For the word "objective", report how many lines of the records below contain it, and nothing more.
(Data provided)
-- pv_equiv track=rewrite | github.com/cff29546/pzmap2dzi | pzmap2dzi/i18n_util.py | yaml_item2json_aio
-- ===== SOURCE A (Python) =====
-- def concat_dict(data, splitor):
--     kvs = []
--     for k, v in data.items():
--         kvs.append(k + ':' + v)
--     return splitor.join(sorted(kvs))
--
-- TEXT_KEYS = ['name', 'desc']
--
-- def yaml_item2json_aio(y, splitor='&&'):
--     j = {}
--     for key in y:
--         if key.split('_')[0] in TEXT_KEYS:
--             k, v = key.split('_', 1)
--             if k not in j:
--                 j[k] = {}
--             j[k][v] = y[key]
--         else:
--             j[key] = y[key]
--     for key in TEXT_KEYS:
--         j[key] = concat_dict(j.get(key, {}), splitor)
--     return j
-- ===== SOURCE B (Python) =====
-- TEXT_KEYS = ['name', 'desc']
--
-- def yaml_item2json_aio(y, splitor='&&'):
--     # Stage 1: compute every text key's final joined string up-front, by a
--     # filtered scan of y per text key (no grouping dicts/lists are built).
--     texts = {t: splitor.join(sorted(
--                 key.split('_', 1)[1] + ':' + y[key]
--                 for key in y if key.split('_', 1)[0] == t))
--              for t in TEXT_KEYS}
--     # Stage 2: one ordering pass — emit plain keys as-is and drop each text
--     # key's ready-made string in at the group's first-occurrence position.
--     j = {}
--     for key in y:
--         t = key.split('_', 1)[0]
--         if t in TEXT_KEYS:
--             if t not in j:
--                 j[t] = texts[t]
--         else:
--             j[key] = y[key]
--     for t in TEXT_KEYS:
--         if t not in j:
--             j[t] = texts[t]
--     return j
-- ===== Notes on version B (the rewrite author's own statement) =====
-- stated objective: alternative
-- what changed: B never builds A's nested per-prefix dicts: it first computes each text key's final joined string by a filtered comprehension scan of y per TEXT_KEY, then a single ordering pass places those ready-made strings at each group's first-occurrence position, so concat_dict and the intermediate grouping structure disappear.
-- outside the precondition, e.g. on yaml_item2json_aio({'name': 'x'}, '&&'): A raises ValueError, B raises IndexError
import Mathlib
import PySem

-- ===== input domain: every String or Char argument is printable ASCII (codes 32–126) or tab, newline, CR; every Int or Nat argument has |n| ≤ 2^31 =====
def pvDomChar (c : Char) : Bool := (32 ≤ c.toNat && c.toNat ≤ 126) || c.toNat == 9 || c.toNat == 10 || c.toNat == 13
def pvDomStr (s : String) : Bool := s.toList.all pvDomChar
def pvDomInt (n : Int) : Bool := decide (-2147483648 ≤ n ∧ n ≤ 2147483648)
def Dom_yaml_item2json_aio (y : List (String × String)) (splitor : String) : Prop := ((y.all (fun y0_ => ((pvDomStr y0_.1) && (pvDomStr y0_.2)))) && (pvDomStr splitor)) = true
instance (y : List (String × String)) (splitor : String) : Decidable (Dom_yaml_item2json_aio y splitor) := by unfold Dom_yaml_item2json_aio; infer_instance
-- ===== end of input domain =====

-- B replaces A's nested per-prefix dicts and concat_dict by precomputing every text key's
-- final joined string with a filtered scan of y, then one ordering pass (objective: alternative).

-- ===== PORT A =====
def pvTextKeys : List String := ["name", "desc"]

def concat_dict (data : PySem.Dict String String) (splitor : String) : String :=
  let kvs := data.items.foldl (fun acc p => acc ++ [p.1 ++ ":" ++ p.2]) ([] : List String)
  PySem.Str.join splitor (PySem.List.sorted kvs (fun s => s) false)

-- loop body of A's first 'for key in y' (j is Python's heterogeneous dict:
-- text keys hold an inner dict = Sum.inr, other keys a plain string = Sum.inl)
def pvStepA (j : PySem.Dict String (String ⊕ PySem.Dict String String)) (kv : String × String) :
    PySem.Dict String (String ⊕ PySem.Dict String String) :=
  if ((PySem.Str.split? kv.1 "_").getD []).headD "" ∈ pvTextKeys then
    match (PySem.Str.splitMax? kv.1 "_" 1).getD [] with
    | [k, v] =>
      let j1 := if j.contains k then j else j.insert k (Sum.inr PySem.Dict.empty)
      match j1.get? k with
      | some (Sum.inr d) => j1.insert k (Sum.inr (d.insert v kv.2))
      | _ => j1  -- Python's j[k][v]=… on a non-dict: unreachable, j[k] is always an inner dict here
    | _ => j     -- 'k, v = key.split('_', 1)' raises ValueError (bare 'name'/'desc'); excluded by Pre_
  else j.insert kv.1 (Sum.inl kv.2)

def yaml_item2json_aio (y : List (String × String)) (splitor : String) : List (String × String) :=
  let j := y.foldl pvStepA PySem.Dict.empty
  let j := pvTextKeys.foldl (fun j key =>
      j.insert key (Sum.inl (concat_dict
        (match j.get? key with | some (Sum.inr d) => d | _ => PySem.Dict.empty) splitor))) j
  -- every value is a string (Sum.inl) at return; extract them (typing of the heterogeneous dict)
  j.items.map (fun p => (p.1, match p.2 with | Sum.inl s => s | Sum.inr _ => ""))

-- ===== PORT B =====
-- key.split('_', 1)[0]
def pvHeadB (key : String) : String :=
  ((PySem.Str.splitMax? key "_" 1).getD []).headD ""

-- key.split('_', 1)[1] + ':' + y[key]; the [1] raises IndexError on a bare 'name'/'desc'
-- key (excluded by Pre_)
def pvFmt (kv : String × String) : String :=
  (((PySem.Str.splitMax? kv.1 "_" 1).getD []).getD 1 "") ++ ":" ++ kv.2

-- the filtered generator '… for key in y if key.split('_', 1)[0] == t'
def pvGroup (y : List (String × String)) (t : String) : List String :=
  y.foldl (fun acc kv => if pvHeadB kv.1 == t then acc ++ [pvFmt kv] else acc) []

-- texts[t] = splitor.join(sorted(<generator>))
def pvTexts (y : List (String × String)) (splitor t : String) : String :=
  PySem.Str.join splitor (PySem.List.sorted (pvGroup y t) (fun s => s) false)

-- loop body of B's ordering pass
def pvStepB (texts : PySem.Dict String String) (j : PySem.Dict String String)
    (kv : String × String) : PySem.Dict String String :=
  let t := pvHeadB kv.1
  if t ∈ pvTextKeys then
    if j.contains t then j else j.insert t (texts.getD t "")  -- texts[t]: every TEXT_KEY is in texts
  else j.insert kv.1 kv.2

def yaml_item2json_aio_alt (y : List (String × String)) (splitor : String) : List (String × String) :=
  let texts := pvTextKeys.foldl (fun d t => d.insert t (pvTexts y splitor t)) PySem.Dict.empty
  let j := y.foldl (pvStepB texts) PySem.Dict.empty
  let j := pvTextKeys.foldl (fun j t =>
      if j.contains t then j else j.insert t (texts.getD t "")) j
  j.items

-- ===== PRECONDITION & SPEC =====
-- y is a Python dict: its association-list representation has pairwise-distinct keys
-- (representation invariant); a bare 'name' or 'desc' key makes A raise ValueError
-- ('k, v = key.split('_', 1)' yields one element) and is excluded.
def Pre_yaml_item2json_aio (y : List (String × String)) (splitor : String) : Prop :=
  (y.map Prod.fst).Nodup ∧ ∀ p ∈ y, p.1 ≠ "name" ∧ p.1 ≠ "desc"
instance (y : List (String × String)) (splitor : String) : Decidable (Pre_yaml_item2json_aio y splitor) := by
  unfold Pre_yaml_item2json_aio; infer_instance

def pvWitness_yaml_item2json_aio : (List (String × String)) × String :=
  ([("name_en", "Axe"), ("desc_en", "chops"), ("id", "7"), ("name_fr", "Hache")], "&&")

def Spec_yaml_item2json_aio (y : List (String × String)) (splitor : String) (out : List (String × String)) : Prop := out = yaml_item2json_aio_alt y splitor
instance (y : List (String × String)) (splitor : String) (out : List (String × String)) : Decidable (Spec_yaml_item2json_aio y splitor out) := by unfold Spec_yaml_item2json_aio; infer_instance

-- ===== CLAIM (what is proved, stated in full; the proofs are below) =====
def Claim_equal_yaml_item2json_aio : Prop := ∀ (y : List (String × String)) (splitor : String), Dom_yaml_item2json_aio y splitor → Pre_yaml_item2json_aio y splitor → Spec_yaml_item2json_aio y splitor (yaml_item2json_aio y splitor)

-- ===== LEMMAS AND PROOFS =====

-- ---- facts about split('_') / split('_', 1) ----

lemma pvGo0 (fuel : Nat) (l : List Char) (acc : List (List Char)) :
    PySem.Chars.splitOnMax.go ['_'] fuel 0 l [] acc = (l :: acc).reverse := by
  cases fuel with
  | zero => simp [PySem.Chars.splitOnMax.go]
  | succ n => cases l <;> simp [PySem.Chars.splitOnMax.go]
(End Data provided)
## Answer box
2